Community Partner Speed Dating was one special event that was attended by approximately 50 community agency representatives and faculty, with each “couple” spending 5 minutes together brainstorming connections for community projects before moving on to the next partner.  These 5 minute discussions followed a breakfast and welcome by Louise Van Rhyn, an internationally renowned South African expert on building community.
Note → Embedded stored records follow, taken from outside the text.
-- pv_equiv track=rewrite | github.com/kotama7/AI-Scientist-v2-HPC | ai_scientist/treesearch/utils/phase_plan.py | wrap_sources_for_display
-- ===== SOURCE A (Python) =====
-- from typing import Any, Dict, List, Tuple, Optional
--
-- def _get_lang_for_path(path: str) -> str:
--     """Return the appropriate language identifier for code blocks based on file extension."""
--     path_lower = path.lower()
--     filename = path_lower.split('/')[-1]
--
--     # Python
--     if path_lower.endswith('.py'):
--         return "python"
--     # C
--     if path_lower.endswith('.c'):
--         return "c"
--     # C++
--     if path_lower.endswith(('.cpp', '.cc', '.cxx', '.hpp', '.hxx')):
--         return "cpp"
--     # C/C++ headers
--     if path_lower.endswith('.h'):
--         return "c"
--     # Makefile
--     if filename == 'makefile' or filename.startswith('makefile.') or filename.endswith('.mk'):
--         return "makefile"
--     # Shell
--     if path_lower.endswith(('.sh', '.bash', '.zsh')):
--         return "bash"
--     # YAML
--     if path_lower.endswith(('.yaml', '.yml')):
--         return "yaml"
--     # JSON
--     if path_lower.endswith('.json'):
--         return "json"
--     # Fortran
--     if path_lower.endswith(('.f', '.f90', '.f95', '.for')):
--         return "fortran"
--     # Default
--     return ""
--
-- def wrap_sources_for_display(files: List[Dict[str, Any]]) -> str:
--     """Build a readable string with each file wrapped in its own appropriately-typed code block."""
--     parts: list[str] = []
--     for entry in files:
--         path = entry.get('path', '')
--         content = entry.get('content', '')
--         lang = _get_lang_for_path(path)
--         parts.append(f"```{lang}\n// File: {path}\n{content}\n```")
--     return "\n\n".join(parts)
-- ===== SOURCE B (Python) =====
-- from typing import Any, Dict, List
--
-- # Single extension→language table instead of A's endswith cascade.
-- _EXT_LANG = {
--     'py': 'python', 'c': 'c',
--     'cpp': 'cpp', 'cc': 'cpp', 'cxx': 'cpp', 'hpp': 'cpp', 'hxx': 'cpp',
--     'h': 'c',
--     'sh': 'bash', 'bash': 'bash', 'zsh': 'bash',
--     'yaml': 'yaml', 'yml': 'yaml', 'json': 'json',
--     'f': 'fortran', 'f90': 'fortran', 'f95': 'fortran', 'for': 'fortran',
-- }
-- # Extensions that outrank the Makefile filename rules (they precede it in A's cascade).
-- _BEFORE_MAKEFILE = frozenset(('py', 'c', 'cpp', 'cc', 'cxx', 'hpp', 'hxx', 'h'))
--
-- def _lang(path: str) -> str:
--     p = path.lower()
--     ext = p.rsplit('.', 1)[1] if '.' in p else ''
--     if ext in _BEFORE_MAKEFILE:
--         return _EXT_LANG[ext]
--     name = p.split('/')[-1]
--     if name == 'makefile' or name.startswith('makefile.') or name.endswith('.mk'):
--         return 'makefile'
--     return _EXT_LANG.get(ext, '')
--
-- def wrap_sources_for_display(files: List[Dict[str, Any]]) -> str:
--     return "\n\n".join(
--         "```{}\n// File: {}\n{}\n```".format(
--             _lang(e.get('path', '')), e.get('path', ''), e.get('content', ''))
--         for e in files
--     )
-- ===== Notes on version B (the rewrite author's own statement) =====
-- stated objective: idiomatic
-- what changed: Instead of A's 18-branch endswith cascade, B extracts the extension after the last '.' once (rsplit) and classifies it with a single extension-to-language dict lookup, with the Makefile filename rules kept as one explicit branch placed after the extensions that outrank them; the output is built by join over a generator instead of an accumulator-list loop.
import Mathlib
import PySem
Community members thanked us for hosting Community Partner Speed Dating, which we will include again as a culmination to ENGAGE Week next year. Agency representatives told us:

  • We have gotten results – exposure, direct connections, new ideas.
  •  This is a great event with many interesting conversations and short enough that it was easy to do!

Faculty members reported benefits and appreciation of the opportunity to meet others:

  • I’ve gotten to talk with agencies whom I have met for the first time who provide new opportunities.
  • It’s helpful as I engage with students . . . I’m more aware of what’s out there.

And students, who were invited to attend at the end of Speed Dating, were enthusiastic:

  • I discovered SO many community organizations that I never knew existed in Anchorage. I went to speed dating in the hopes of being able to find somewhere to volunteer, and now I have lists of local volunteer opportunities that I can choose from!
  • It was fun talking to new people about engaging in the community and finding that there are other people in the community who are excited about being engaged, too!

As a second special event on Friday, Dean of Students Dr. Dewain Lee hosted a celebration luncheon for ENGAGE week students and participants in a new student “Emerging Leaders” program that Dean Lee initiated this year.  Community programs featured during Engage Week included Homeward Bound; Project Puqigtut, an Alaska Native Education program; The Alaska Immigration Justice Project; and Refugee and Immigrant Services Program.  Student Clubs hosted the luncheon events: Oxfam Club, The Heifer Club, Social Work Coalition, Panhellenic Council, American Medical Student Association, Sustainability Club, and the Student Nurses Association.